TWO REMARKABLE FOSSIL INSECT LARVAE FROM BURMESE AMBER SUGGEST THE PRESENCE OF A TERMINAL FILUM IN THE DIRECT STEM LINEAGE OF DRAGONFLIES AND DAMSELFLIES (ODONATA)
The fossil record of dragonfly relatives (Odonatoptera) dates back to the Carboniferous, yet knowledge about these extinct animals is meagre. For most of the species little is known except for the characteristics of the wing venation. As a result, it is difficult to include fossil larvae in a (wing character based) phylogenetic tree as the wing venation is not visible in most of the larval instars.
Two larval specimens from Cretaceous Burmese amber are in the focus of this study. The two specimens likely represent two subsequent early stage larval instars of the same individual. Not only is this an exceptional case to study ontogenetic processes in fossils – the larval instars are morphologically completely different from all known larvae of Odonata with respect to the posterior abdominal region. Therefore, besides the difficulties regarding the phylogenetic interpretation and though all Burmese amber odonatans are known from adults only, a new species – Arcanodraco filicauda n. sp. – is formally described.

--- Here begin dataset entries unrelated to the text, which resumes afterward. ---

-- pv_equiv track=rewrite | github.com/seieric/chess-search | modules/board.py | _create_op_maps
-- ===== SOURCE A (Python) =====
-- def _create_op_maps(size: tuple[int, int]) -> list[list[int]]:
--     """対称変換用のマッピングを作成する
--
--     Args:
--         size (tuple[int, int]): ボードのサイズ（縦, 横）
--
--     Returns:
--         list[list[int]]: 各対称変換に対応するインデックスマッピングのリスト
--     """
--     board_len = size[0] * size[1]
--     ops = [
--         (lambda r, c: r, lambda r, c: c),  # Identity
--         (lambda r, c: r, lambda r, c: size[1] - 1 - c),  # Horizontal Mirror
--         (lambda r, c: size[0] - 1 - r, lambda r, c: c),  # Vertical Mirror
--         (lambda r, c: size[0] - 1 - r, lambda r, c: size[1] - 1 - c),  # 180 Rotate
--     ]
--
--     # 正方形の場合は対角系も追加
--     if size[0] == size[1]:
--         ops.extend(
--             [
--                 (lambda r, c: c, lambda r, c: r),  # Transpose (Diagonal)
--                 (
--                     lambda r, c: size[1] - 1 - c,
--                     lambda r, c: size[0] - 1 - r,
--                 ),  # Anti-transpose
--                 (lambda r, c: c, lambda r, c: size[0] - 1 - r),  # 90 Rotate
--                 (lambda r, c: size[1] - 1 - c, lambda r, c: r),  # 270 Rotate
--             ]
--         )
--
--     op_maps: list[list[int]] = []
--     for r_op, c_op in ops:
--         op_map: list[int] = [0] * board_len
--         for r in range(size[0]):
--             for c in range(size[1]):
--                 new_r, new_c = r_op(r, c), c_op(r, c)
--                 op_map[r * size[1] + c] = new_r * size[1] + new_c
--         op_maps.append(op_map)
--
--     return op_maps
-- ===== SOURCE B (Python) =====
-- def _create_op_maps(size: tuple[int, int]) -> list[list[int]]:
--     """Build base mirror/transpose permutation maps from coordinates and
--     derive the remaining symmetry maps by composing permutation arrays."""
--     rows, cols = size
--
--     def compose(f, g):
--         # (f o g)[i] = f[g[i]]
--         return [f[j] for j in g]
--
--     cells = [(r, c) for r in range(rows) for c in range(cols)]
--     ident = [r * cols + c for r, c in cells]
--     hm = [r * cols + (cols - 1 - c) for r, c in cells]
--     vm = [(rows - 1 - r) * cols + c for r, c in cells]
--     maps = [ident, hm, vm, compose(hm, vm)]
--     if rows == cols:
--         tr = [c * cols + r for r, c in cells]
--         maps.extend([tr, compose(tr, compose(hm, vm)), compose(tr, vm), compose(tr, hm)])
--     return maps
-- ===== Notes on version B (the rewrite author's own statement) =====
-- stated objective: alternative
-- what changed: Instead of filling a preallocated [0]*n array via a nested row/column loop for each of the 4 (or 8) coordinate-formula ops, B builds only the three base permutation arrays (identity, horizontal mirror, vertical mirror, plus transpose when square) by comprehension and derives 180/anti-transpose/90/270 by composing permutation arrays (compose(f,g)[i]=f[g[i]]).
-- intended difference: On sizes with both dimensions negative, A returns 4 (8 when equal) maps made of rows*cols zeros -- an artefact of its [0]*(rows*cols) preallocation whose filling loops never run -- while B returns empty maps, the intended value since a board with negative dimensions has no cells. — e.g. on _create_op_maps(-1, -1): A returns [[0], [0], [0], [0], [0], [0], [0], [0]], B returns [[], [], [], [], [], [], [], []]
import Mathlib
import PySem

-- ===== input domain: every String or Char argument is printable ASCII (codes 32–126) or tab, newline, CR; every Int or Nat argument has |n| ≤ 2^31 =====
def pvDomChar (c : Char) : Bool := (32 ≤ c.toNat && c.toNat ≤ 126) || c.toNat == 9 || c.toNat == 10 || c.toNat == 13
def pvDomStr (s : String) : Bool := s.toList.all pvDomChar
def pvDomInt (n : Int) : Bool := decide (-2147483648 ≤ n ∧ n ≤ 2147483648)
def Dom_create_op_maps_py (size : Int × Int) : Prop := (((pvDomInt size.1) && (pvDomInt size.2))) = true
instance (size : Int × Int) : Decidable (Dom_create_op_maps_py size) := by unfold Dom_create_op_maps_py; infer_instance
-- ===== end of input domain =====

-- B derives the non-base symmetry maps by composing permutation arrays instead of
-- re-deriving every map from coordinate formulas into a preallocated array (objective: alternative).

-- ===== PORT A =====
-- The Python list assignment op_map[r*size[1]+c] = … is always in range when the loops run,
-- so the total pySetD is exact here.
def create_op_maps_py (size : Int × Int) : List (List Int) :=
  let board_len := size.1 * size.2
  let ops : List ((Int → Int → Int) × (Int → Int → Int)) :=
    [(fun r _c => r, fun _r c => c),
     (fun r _c => r, fun _r c => size.2 - 1 - c),
     (fun r _c => size.1 - 1 - r, fun _r c => c),
     (fun r _c => size.1 - 1 - r, fun _r c => size.2 - 1 - c)]
  let ops := if size.1 = size.2 then
      ops ++ [(fun _r c => c, fun r _c => r),
              (fun _r c => size.2 - 1 - c, fun r _c => size.1 - 1 - r),
              (fun _r c => c, fun r _c => size.1 - 1 - r),
              (fun _r c => size.2 - 1 - c, fun r _c => r)]
    else ops
  ops.foldl (fun op_maps op =>
      let op_map : List Int := List.replicate board_len.toNat 0
      let op_map := (PySem.List.pyRange 0 size.1 1).foldl (fun m r =>
          (PySem.List.pyRange 0 size.2 1).foldl (fun m c =>
              PySem.List.pySetD m (r * size.2 + c) (op.1 r c * size.2 + op.2 r c)) m) op_map
      op_maps ++ [op_map]) []

-- ===== PORT B =====
-- [f[j] for j in g]; every index j that Source B ever looks up is in range, so pyGetD's default is dead.
def composeMap (f g : List Int) : List Int :=
  g.map (fun j => PySem.List.pyGetD f j 0)

def create_op_maps_py_alt (size : Int × Int) : List (List Int) :=
  let rows := size.1
  let cols := size.2
  let cells : List (Int × Int) :=
    (PySem.List.pyRange 0 rows 1).flatMap (fun r => (PySem.List.pyRange 0 cols 1).map (fun c => (r, c)))
  let ident := cells.map (fun p => p.1 * cols + p.2)
  let hm := cells.map (fun p => p.1 * cols + (cols - 1 - p.2))
  let vm := cells.map (fun p => (rows - 1 - p.1) * cols + p.2)
  let maps := [ident, hm, vm, composeMap hm vm]
  if rows = cols then
    let tr := cells.map (fun p => p.2 * cols + p.1)
    maps ++ [tr, composeMap tr (composeMap hm vm), composeMap tr vm, composeMap tr hm]
  else maps

-- ===== PRECONDITION & SPEC =====
-- On sizes with both dimensions negative, A returns 4 (8 when equal) maps made of rows*cols zeros —
-- an artefact of its [0]*(rows*cols) preallocation whose filling loops never run — while B returns
-- empty maps, the intended value since a board with negative dimensions has no cells.
def D_create_op_maps_py (size : Int × Int) : Prop := size.1 < 0 ∧ size.2 < 0
instance (size : Int × Int) : Decidable (D_create_op_maps_py size) := by unfold D_create_op_maps_py; infer_instance
-- pv_equiv track=rewrite | github.com/lutzhamel/plipy-code | chap02/lookahead/lookahead.py | lookahead_set
-- ===== SOURCE A (Python) =====
-- def first_symbol(rule_body):
--     return rule_body[0]
--
-- def nonterminal_set(G):
--     nt = set()
--     for r in G:
--         if len(r) == 2:
--             (A, B) = r
--         else:
--             (A, L, B) = r
--         nt.add(A)
--     return nt
--
-- def terminal_set(G):
--     nt = nonterminal_set(G)
--     symbols = []
--     for r in G:
--         if len(r) == 2:
--             (A, B) = r
--         else:
--             (A, L, B) = r
--         symbols.extend(B)
--     t = set(symbols) - nt
--     return t
--
-- def lookahead_set(N, G):
--     '''
--     Accepts: N is a nonterminal in G
--     Accepts: G is a context-free grammar
--     Returns: L is a lookahead set
--     '''
--     L = set()
--     for R in G:
--         (A, rule_body) = R
--         if A == N:
--             Q = first_symbol(rule_body)
--             if Q == "":
--                 raise ValueError("nonterminal {} is a nullable prefix"
--                                  .format(A))
--             elif Q in terminal_set(G):
--                 L = L | set([Q])
--             elif Q in nonterminal_set(G):
--                 L = L | lookahead_set(Q, G)
--     return L
-- ===== SOURCE B (Python) =====
-- def lookahead_set(N, G):
--     '''
--     Accepts: N is a nonterminal in G
--     Accepts: G is a context-free grammar
--     Returns: L is a lookahead set
--     Bottom-up dynamic program over all nonterminals: len(G)+1
--     rounds cover every acyclic first-symbol chain, instead of naive recursion.
--     '''
--     nt = set()
--     for (A, body) in G:
--         nt.add(A)
--     firsts = {}
--     for (A, body) in G:
--         if body and body[0] != "":
--             firsts.setdefault(A, []).append(body[0])
--     table = {A: set() for A in firsts}
--     for _ in range(len(G) + 1):
--         new = {}
--         for A in firsts:
--             s = set()
--             for Q in firsts[A]:
--                 if Q in nt:
--                     s = s | table.get(Q, set())
--                 else:
--                     s = s | {Q}
--             new[A] = s
--         table = new
--     return table.get(N, set())
-- ===== Notes on version B (the rewrite author's own statement) =====
-- stated objective: alternative
-- what changed: Replaces A's top-down unmemoized recursion (which recomputes terminal_set/nonterminal_set for every matching rule and re-expands shared nonterminals) by a bottom-up dynamic program: first symbols are indexed once per nonterminal and a table of lookahead sets for all nonterminals is iterated len(G)+1 rounds (enough to cover every acyclic first-symbol chain), the answer being the table entry for N.
import Mathlib
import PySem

Aside from likely representing a new species, the morphology of the posterior abdominal region is highly informative for reconstructing the character evolution within the lineage towards modern dragonflies and damselflies. A long median process in both of the fossils meets all criteria to be interpreted as a terminal filum (structure or derivative of tergite of abdominal segment 11, annulated in one of the specimens). Although the exact phylogenetic affinity of Arcanodraco filicauda n. sp. remains enigmatic, the presence of a larval terminal filum can be reconstructed for the ground pattern of Odonatoptera (including its direct stem lineage).